International Day of the Girl Child

October 11, 2020 is celebrated as International Day of the Girl Child. Children face many challenges, but girls are at greater risk of certain challenges, such as:

◦ human trafficking

◦ child marriages

◦ physical and sexual abuse

◦ missing school to do chores

◦ violence

Child marriages of girls are tolerated in many cultures. Many turn a blind eye to it and the implications for girls. Boys don’t have to worry about being married off to an older woman as her third or fourth husband. This act alone stifles the girl child in many ways: she stops getting an education (if she was getting one to begin with); she starts child-bearing—sometimes before her body has fully developed to bear children; her future dreams and goals are often killed; and she and her children are often stuck in a never ending cycle of poverty.

We have to do more to protect all children, but especially girls. Too many of them are living below their potential due to structural and cultural inequities. These failures around the world don’t only negatively affect girls or the women they will become; they also negate the society achieving its full potential through fully protecting girls and helping them in harnessing their full capabilities. A girl married off too soon ends potential contributions she could have made to science, education and engineering.

Did you know that educating a girl child has far reaching socio-economic impacts on not just her immediate family, but the entire community? That’s because girls are more likely to take care of their parents, the elderly and their siblings. Education, therefore, is one of the greatest tools that can benefit girls, particularly those in developing countries who may be trapped in a cycle of poverty. An educated girl leaves no one behind—she takes everyone along with her as she succeeds.

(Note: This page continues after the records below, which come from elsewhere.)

-- pv_equiv track=rewrite | github.com/brandoneng000/LeetCode | medium/1807.py | evaluate
-- ===== SOURCE A (Python) =====
-- from typing import List
--
-- def evaluate(s: str, knowledge: List[List[str]]) -> str:
--     knowledge_dict = {}
--     stack = []
--     res = []
--
--     for k, v in knowledge:
--         knowledge_dict[k] = v
--
--     for c in s:
--         if stack:
--             stack.append(c)
--         else:
--             if c == '(':
--                 stack.append(c)
--             else:
--                 res.append(c)
--
--         if stack and stack[-1] == ')':
--             key = ''.join(stack[1:-1])
--             stack.clear()
--             res.append(knowledge_dict.get(key, '?'))
--
--     return "".join(res)
-- ===== SOURCE B (Python) =====
-- def evaluate(s, knowledge):
--     knowledge_dict = dict(knowledge)
--     res = []
--     rest = s
--     while True:
--         lit, br, rest = rest.partition('(')
--         res.append(lit)
--         if not br:
--             break
--         key, br2, rest = rest.partition(')')
--         if not br2:
--             break
--         res.append(knowledge_dict.get(key, '?'))
--     return "".join(res)
-- ===== Notes on version B (the rewrite author's own statement) =====
-- stated objective: simpler
-- what changed: A scans character by character maintaining an explicit stack and flush logic; B jumps between delimiters with str.partition, emitting literal text, then a dictionary lookup for each '('-to-')' segment.
import Mathlib
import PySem

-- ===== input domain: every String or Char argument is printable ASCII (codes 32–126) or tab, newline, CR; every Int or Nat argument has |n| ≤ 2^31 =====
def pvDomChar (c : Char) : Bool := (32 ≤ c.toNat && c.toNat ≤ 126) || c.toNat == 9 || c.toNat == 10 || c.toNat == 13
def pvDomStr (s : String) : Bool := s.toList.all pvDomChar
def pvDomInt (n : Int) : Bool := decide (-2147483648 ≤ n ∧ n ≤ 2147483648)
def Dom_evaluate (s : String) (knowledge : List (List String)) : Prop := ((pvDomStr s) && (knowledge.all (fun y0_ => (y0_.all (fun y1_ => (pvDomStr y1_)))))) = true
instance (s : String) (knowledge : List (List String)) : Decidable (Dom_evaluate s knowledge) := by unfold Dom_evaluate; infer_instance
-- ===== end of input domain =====

-- B replaces A's character-by-character stack scan with segment jumps: partition on '(' / ')'
-- and emit literal text, lookup, literal text, … (objective: simpler; same asymptotic cost).

-- shared dict build: A's `for k, v in knowledge: d[k] = v` and B's `dict(knowledge)` are the
-- same insertion fold (last duplicate wins); rows of length ≠ 2 raise in both Pythons (excluded by Pre_).
def pvDict (knowledge : List (List String)) : PySem.Dict String String :=
  knowledge.foldl (fun d row =>
    match row with
    | [k, v] => d.insert k v
    | _ => d) PySem.Dict.empty

-- ===== PORT A =====
-- one iteration of A's `for c in s` loop over the state (stack, res).
-- `stack[-1] == ')'` guarded by `stack` is exactly `getLast? = some ')'`;
-- `stack[1:-1]` is exactly `(stack.drop 1).dropLast` (both are [] when len ≤ 1).
def pvStepA (d : PySem.Dict String String) (acc : List Char × List String) (c : Char) :
    List Char × List String :=
  let stack := acc.1
  let res := acc.2
  let (stack, res) :=
    if stack ≠ [] then (stack ++ [c], res)
    else if c = '(' then (stack ++ [c], res)
    else (stack, res ++ [String.ofList [c]])
  if stack.getLast? = some ')' then
    ([], res ++ [PySem.Dict.getD d (String.ofList ((stack.drop 1).dropLast)) "?"])
  else (stack, res)

def evaluate (s : String) (knowledge : List (List String)) : String :=
  PySem.Str.join "" ((s.toList.foldl (pvStepA (pvDict knowledge)) ([], [])).2)

-- ===== PORT B =====
-- B's `while True` with `rest.partition('(')` / `rest.partition(')')`:
-- partition on a single char is exactly takeWhile/dropWhile + dropping the separator.
def pvLoopB (d : PySem.Dict String String) (cs : List Char) : List String :=
  let lit := cs.takeWhile (· != '(')
  let rest := cs.dropWhile (· != '(')
  match hr : rest with
  | [] => [String.ofList lit]
  | _ :: rest2 =>
    let key := rest2.takeWhile (· != ')')
    let rest3 := rest2.dropWhile (· != ')')
    match h : rest3 with
    | [] => [String.ofList lit]
    | _ :: rest4 => String.ofList lit :: PySem.Dict.getD d (String.ofList key) "?" :: pvLoopB d rest4
termination_by cs.length
decreasing_by
  have h1 : rest3.length ≤ rest2.length := List.length_dropWhile_le _ _
  have h2 : rest.length ≤ cs.length := List.length_dropWhile_le _ _
  simp only [h] at h1
  simp only [hr] at h2
  simp only [List.length_cons] at *
  omega

def evaluate_alt (s : String) (knowledge : List (List String)) : String :=
  PySem.Str.join "" (pvLoopB (pvDict knowledge) s.toList)

-- ===== PRECONDITION & SPEC =====
-- Pre_ excludes knowledge rows whose length is not 2: on those both Pythons raise ValueError
-- (A in `for k, v in knowledge`, B in `dict(knowledge)`).
def Pre_evaluate (s : String) (knowledge : List (List String)) : Prop :=
  ∀ row ∈ knowledge, row.length = 2
instance (s : String) (knowledge : List (List String)) : Decidable (Pre_evaluate s knowledge) := by
  unfold Pre_evaluate; infer_instance

def pvWitness_evaluate : String × List (List String) := ("hello(name)!", [["name", "bob"]])

def Spec_evaluate (s : String) (knowledge : List (List String)) (out : String) : Prop := out = evaluate_alt s knowledge
instance (s : String) (knowledge : List (List String)) (out : String) : Decidable (Spec_evaluate s knowledge out) := by unfold Spec_evaluate; infer_instance

-- ===== CLAIM (what is proved, stated in full; the proofs are below) =====
def Claim_equal_evaluate : Prop := ∀ (s : String) (knowledge : List (List String)), Dom_evaluate s knowledge → Pre_evaluate s knowledge → Spec_evaluate s knowledge (evaluate s knowledge)

-- ===== LEMMAS AND PROOFS =====

-- join with empty separator is flatten
theorem pvJoinNilFlatten (ps : List (List Char)) : PySem.Chars.join [] ps = ps.flatten := by
  induction ps with
  | nil => simp [PySem.Chars.join_nil]
  | cons p rest ih =>
    cases rest with
    | nil => simp [PySem.Chars.join_singleton]
    | cons q r => rw [PySem.Chars.join_cons_cons]; simp_all

def pvF (res : List String) : List Char := (res.map String.toList).flatten

theorem pvF_append (a b : List String) : pvF (a ++ b) = pvF a ++ pvF b := by
  simp [pvF]

theorem pvF_singles (lit : List Char) :
    pvF (lit.map (fun c => String.ofList [c])) = lit := by
  induction lit with
  | nil => rfl
  | cons c cs ih =>
    simp only [pvF, List.map_cons, List.map_map, List.flatten_cons] at *
    simp [ih]

-- single-step facts about A's loop body
theorem pvStepA_lit (d : PySem.Dict String String) (res : List String) (c : Char) (hc : c ≠ '(') :
    pvStepA d ([], res) c = ([], res ++ [String.ofList [c]]) := by
  simp [pvStepA, hc]

theorem pvStepA_open (d : PySem.Dict String String) (res : List String) :
    pvStepA d ([], res) '(' = (['('], res) := by
  simp [pvStepA]

theorem pvGetLastConcat (l : List Char) (a : Char) :
    ('(' :: (l ++ [a])).getLast? = some a := by
  rw [show ('(' :: (l ++ [a])) = ('(' :: l) ++ [a] by simp]
  exact List.getLast?_concat

theorem pvStepA_cap (d : PySem.Dict String String) (acc : List Char) (res : List String)
    (c : Char) (hc : c ≠ ')') :
    pvStepA d ('(' :: acc, res) c = ('(' :: (acc ++ [c]), res) := by
  simp [pvStepA, pvGetLastConcat, hc]

theorem pvStepA_close (d : PySem.Dict String String) (acc : List Char) (res : List String) :
    pvStepA d ('(' :: acc, res) ')' = ([], res ++ [PySem.Dict.getD d (String.ofList acc) "?"]) := by
  simp [pvStepA, pvGetLastConcat]

-- folding A over literal text just copies it into res
theorem pvFoldA_lit (d : PySem.Dict String String) (lit : List Char)
    (hlit : ∀ c ∈ lit, c ≠ '(') (res : List String) (cs : List Char) :
    (lit ++ cs).foldl (pvStepA d) ([], res) =
      cs.foldl (pvStepA d) ([], res ++ lit.map (fun c => String.ofList [c])) := by
  induction lit generalizing res with
  | nil => simp
  | cons c rest ih =>
    have hc : c ≠ '(' := hlit c (by simp)
    simp only [List.cons_append, List.foldl_cons, pvStepA_lit d res c hc]
    rw [ih (fun x hx => hlit x (by simp [hx])) (res ++ [String.ofList [c]])]
    simp

-- folding A over key text just grows the stack
theorem pvFoldA_cap (d : PySem.Dict String String) (key : List Char)
    (hkey : ∀ c ∈ key, c ≠ ')') (acc : List Char) (res : List String) (cs : List Char) :
    (key ++ cs).foldl (pvStepA d) ('(' :: acc, res) =
      cs.foldl (pvStepA d) ('(' :: (acc ++ key), res) := by
  induction key generalizing acc with
  | nil => simp
  | cons c rest ih =>
    have hc : c ≠ ')' := hkey c (by simp)
    simp only [List.cons_append, List.foldl_cons, pvStepA_cap d acc res c hc]
    rw [ih (fun x hx => hkey x (by simp [hx])) (acc ++ [c])]
    simp

theorem pvHeadDrop (p : Char → Bool) (l : List Char) (x : Char) (xs : List Char)
    (h : l.dropWhile p = x :: xs) : p x = false := by
  have := List.head_dropWhile_not p (l := l) (by simp [h])
  simpa [h] using this

theorem pvLoopB_lit (d : PySem.Dict String String) (cs : List Char)
    (h : cs.dropWhile (· != '(') = []) :
    pvLoopB d cs = [String.ofList (cs.takeWhile (· != '('))] := by
  rw [pvLoopB]
  split
  · rfl
  · rename_i heq; rw [h] at heq; cases heq

theorem pvLoopB_noclose (d : PySem.Dict String String) (cs : List Char) (c : Char)
    (rest2 : List Char) (h : cs.dropWhile (· != '(') = c :: rest2)
    (h2 : rest2.dropWhile (· != ')') = []) :
    pvLoopB d cs = [String.ofList (cs.takeWhile (· != '('))] := by
  rw [pvLoopB]
  split
  · rfl
  · rename_i heq
    rw [h] at heq
    cases heq
    dsimp only
    split
    · rfl
    · rename_i heq2; rw [h2] at heq2; cases heq2

theorem pvLoopB_step (d : PySem.Dict String String) (cs : List Char) (c c2 : Char)
    (rest2 rest4 : List Char) (h : cs.dropWhile (· != '(') = c :: rest2)
    (h2 : rest2.dropWhile (· != ')') = c2 :: rest4) :
    pvLoopB d cs = String.ofList (cs.takeWhile (· != '(')) ::
      PySem.Dict.getD d (String.ofList (rest2.takeWhile (· != ')'))) "?" :: pvLoopB d rest4 := by
  rw [pvLoopB]
  split
  · rename_i heq; rw [h] at heq; cases heq
  · rename_i heq
    rw [h] at heq
    cases heq
    dsimp only
    split
    · rename_i heq2; rw [h2] at heq2; cases heq2
    · rename_i heq2
      rw [h2] at heq2
      cases heq2
      rfl

theorem pvMain (d : PySem.Dict String String) (n : Nat) :
    ∀ cs : List Char, cs.length ≤ n → ∀ res : List String,
      pvF ((cs.foldl (pvStepA d) ([], res)).2) = pvF res ++ pvF (pvLoopB d cs) := by
  induction n with
  | zero =>
    intro cs hcs res
    have : cs = [] := List.eq_nil_of_length_eq_zero (Nat.le_zero.mp hcs)
    subst this
    simp [pvLoopB, pvF]
  | succ n ih =>
    intro cs hcs res
    have hsplit : cs.takeWhile (· != '(') ++ cs.dropWhile (· != '(') = cs :=
      List.takeWhile_append_dropWhile
    have hlit : ∀ c ∈ cs.takeWhile (· != '('), c ≠ '(' := by
      intro c hc
      have := List.mem_takeWhile_imp hc
      simpa using this
    have hres1 : pvF (res ++ (cs.takeWhile (· != '(')).map (fun c => String.ofList [c]))
        = pvF res ++ cs.takeWhile (· != '(') := by
      rw [pvF_append, pvF_singles]
    conv_lhs => rw [← hsplit]
    rw [pvFoldA_lit d _ hlit res _]
    cases hrest : cs.dropWhile (· != '(') with
    | nil =>
      simp only [List.foldl_nil]
      rw [hres1, pvLoopB_lit d cs hrest]
      simp [pvF]
    | cons h rest2 =>
      have hopen : h = '(' := by
        have := pvHeadDrop _ _ _ _ hrest
        simpa using this
      subst hopen
      simp only [List.foldl_cons, pvStepA_open]
      have hsplit2 : rest2.takeWhile (· != ')') ++ rest2.dropWhile (· != ')') = rest2 :=
        List.takeWhile_append_dropWhile
      have hkey : ∀ c ∈ rest2.takeWhile (· != ')'), c ≠ ')' := by
        intro c hc
        have := List.mem_takeWhile_imp hc
        simpa using this
      conv_lhs => rw [← hsplit2]
      rw [pvFoldA_cap d _ hkey [] _ _]
      simp only [List.nil_append]
      cases hrest3 : rest2.dropWhile (· != ')') with
      | nil =>
        simp only [List.foldl_nil]
        rw [hres1, pvLoopB_noclose d cs _ _ hrest hrest3]
        simp [pvF]
      | cons h2 rest4 =>
        have hclose : h2 = ')' := by
          have := pvHeadDrop _ _ _ _ hrest3
          simpa using this
        subst hclose
        simp only [List.foldl_cons, pvStepA_close]
        have hlen : rest4.length ≤ n := by
          have h1 : (rest2.dropWhile (· != ')')).length ≤ rest2.length :=
            List.length_dropWhile_le _ _
          have h2 : (cs.dropWhile (· != '(')).length ≤ cs.length :=
            List.length_dropWhile_le _ _
          rw [hrest3] at h1
          rw [hrest] at h2
          simp only [List.length_cons] at h1 h2
          omega
        rw [ih rest4 hlen]
        rw [pvLoopB_step d cs _ _ _ _ hrest hrest3]
        rw [pvF_append, hres1]
        simp [pvF]

-- ===== VERDICT (by name: the statement is the Claim_ definition above) =====
theorem evaluate_spec : Claim_equal_evaluate := by
  intro s knowledge _ _
  unfold Spec_evaluate evaluate evaluate_alt
  have hmain := pvMain (pvDict knowledge) s.toList.length s.toList (le_refl _) []
  have h1 : (PySem.Str.join "" ((s.toList.foldl (pvStepA (pvDict knowledge)) ([], [])).2)).toList
      = (PySem.Str.join "" (pvLoopB (pvDict knowledge) s.toList)).toList := by
    rw [PySem.Str.toList_join, PySem.Str.toList_join]
    simp only [String.toList_empty] at *
    rw [pvJoinNilFlatten, pvJoinNilFlatten]
    simpa [pvF] using hmain
  exact String.toList_injective h1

Let us all do our part to protect and empower girls to achieve their full potential. Protect her from predators; help her to go to school; keep her safe from emotional, sexual and physical abuse; provide for her so she doesn’t see marriage as a way out of economic hardship; and teach boys to do their share of household chores so that the burden doesn’t fall squarely on girls’ shoulders. No society achieves its full potential by minimising and underutilising a part of its Human Resources. Men and women, boys and girls, are the complete measure of humanity’s hopes and dreams. Don’t leave girls out of the equation.